- DIRECTIONS FOR THIS TASK: Reproduce the entries below exactly, but only from the line containing "termination_by l.length" to the line containing "lemma foldl_shift (l", inclusive.
(EXTRACTED RECORDS begins)
-- pv_equiv track=rewrite | github.com/destifo/Competitive-Programming | C. Cypher/Cypher.py | decypher
-- ===== SOURCE A (Python) =====
-- def decypher(moves: str) -> int:
--     tot_shift = 0
--     for ch in moves:
--         if ch == 'D':
--             tot_shift +=1
--         else:
--             tot_shift -=1
--
--     return tot_shift
-- ===== SOURCE B (Python) =====
-- def decypher(moves: str) -> int:
--     # Divide and conquer: the net shift of a string is the sum of the net
--     # shifts of its two halves; a single char contributes +1 for 'D', else -1.
--     if len(moves) == 0:
--         return 0
--     if len(moves) == 1:
--         return 1 if moves == 'D' else -1
--     mid = len(moves) // 2
--     return decypher(moves[:mid]) + decypher(moves[mid:])
-- ===== Notes on version B (the rewrite author's own statement) =====
-- stated objective: alternative
-- what changed: Replaced A's left-to-right accumulator loop by a divide-and-conquer recursion: split the string in half, recurse on both halves, and add the two net shifts, with base cases for the empty and one-character string.
import Mathlib
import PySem

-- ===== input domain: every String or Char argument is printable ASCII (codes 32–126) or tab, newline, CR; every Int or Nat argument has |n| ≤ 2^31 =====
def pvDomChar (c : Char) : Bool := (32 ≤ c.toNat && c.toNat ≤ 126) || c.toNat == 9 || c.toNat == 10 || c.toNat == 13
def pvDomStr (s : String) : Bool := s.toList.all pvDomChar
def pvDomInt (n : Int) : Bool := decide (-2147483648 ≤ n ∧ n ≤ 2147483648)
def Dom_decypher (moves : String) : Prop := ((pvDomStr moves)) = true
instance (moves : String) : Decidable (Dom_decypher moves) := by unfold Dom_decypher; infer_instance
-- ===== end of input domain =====

-- B replaces A's accumulator loop by a divide-and-conquer recursion on the two halves (alternative decomposition).

-- ===== PORT A =====
def decypher (moves : String) : Int :=
  moves.toList.foldl (fun tot_shift ch => if ch == 'D' then tot_shift + 1 else tot_shift - 1) 0

-- ===== PORT B =====
-- moves[:mid] / moves[mid:] with 0 ≤ mid ≤ len are exactly take/drop.
def decypherGo (l : List Char) : Int :=
  if l.length = 0 then 0
  else if l.length = 1 then (if l = ['D'] then 1 else -1)
  else decypherGo (l.take (l.length / 2)) + decypherGo (l.drop (l.length / 2))
termination_by l.length
decreasing_by
  · simp only [List.length_take]
    omega
  · simp only [List.length_drop]
    omega

def decypher_alt (moves : String) : Int := decypherGo moves.toList

-- ===== PRECONDITION & SPEC =====
def Spec_decypher (moves : String) (out : Int) : Prop := out = decypher_alt moves
instance (moves : String) (out : Int) : Decidable (Spec_decypher moves out) := by unfold Spec_decypher; infer_instance

-- ===== CLAIM (what is proved, stated in full; the proofs are below) =====
def Claim_equal_decypher : Prop := ∀ (moves : String), Dom_decypher moves → Spec_decypher moves (decypher moves)

-- ===== LEMMAS AND PROOFS =====

def charVal (c : Char) : Int := if c = 'D' then 1 else -1

lemma foldl_shift (l : List Char) (a : Int) :
    l.foldl (fun tot_shift ch => if ch == 'D' then tot_shift + 1 else tot_shift - 1) a
      = a + (l.map charVal).sum := by
  induction l generalizing a with
  | nil => simp
  | cons c t ih =>
    rw [List.foldl_cons, ih]
    by_cases hc : c = 'D' <;> simp [charVal, hc] <;> ring

lemma decypherGo_eq_sum_aux (n : Nat) :
    ∀ l : List Char, l.length ≤ n → decypherGo l = (l.map charVal).sum := by
  induction n with
  | zero =>
    intro l h
    rw [decypherGo]
    simp [List.length_eq_zero_iff.mp (Nat.le_zero.mp h)]
  | succ n ih =>
    intro l h
    rw [decypherGo]
    split_ifs with h0 h1 hD
    · simp [List.length_eq_zero_iff.mp h0]
    · subst hD; simp [charVal]
    · obtain ⟨c, hc⟩ := List.length_eq_one_iff.mp h1
      subst hc
      have hcD : c ≠ 'D' := fun h => hD (by rw [h])
      simp [charVal, hcD]
    · rw [ih _ (by simp [List.length_take]; omega), ih _ (by simp [List.length_drop]; omega)]
      rw [← List.sum_append, ← List.map_append, List.take_append_drop]

lemma decypherGo_eq_sum (l : List Char) : decypherGo l = (l.map charVal).sum :=
  decypherGo_eq_sum_aux l.length l le_rfl

-- ===== VERDICT (by name: the statement is the Claim_ definition above) =====
theorem decypher_spec : Claim_equal_decypher := by
  intro moves _
  unfold Spec_decypher decypher decypher_alt
  rw [foldl_shift, decypherGo_eq_sum]
  simp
(EXTRACTED RECORDS ends)
- THE COMPLETED TASK:
termination_by l.length
decreasing_by
  · simp only [List.length_take]
    omega
  · simp only [List.length_drop]
    omega

def decypher_alt (moves : String) : Int := decypherGo moves.toList

-- ===== PRECONDITION & SPEC =====
def Spec_decypher (moves : String) (out : Int) : Prop := out = decypher_alt moves
instance (moves : String) (out : Int) : Decidable (Spec_decypher moves out) := by unfold Spec_decypher; infer_instance

-- ===== CLAIM (what is proved, stated in full; the proofs are below) =====
def Claim_equal_decypher : Prop := ∀ (moves : String), Dom_decypher moves → Spec_decypher moves (decypher moves)

-- ===== LEMMAS AND PROOFS =====

def charVal (c : Char) : Int := if c = 'D' then 1 else -1

lemma foldl_shift (l : List Char) (a : Int) :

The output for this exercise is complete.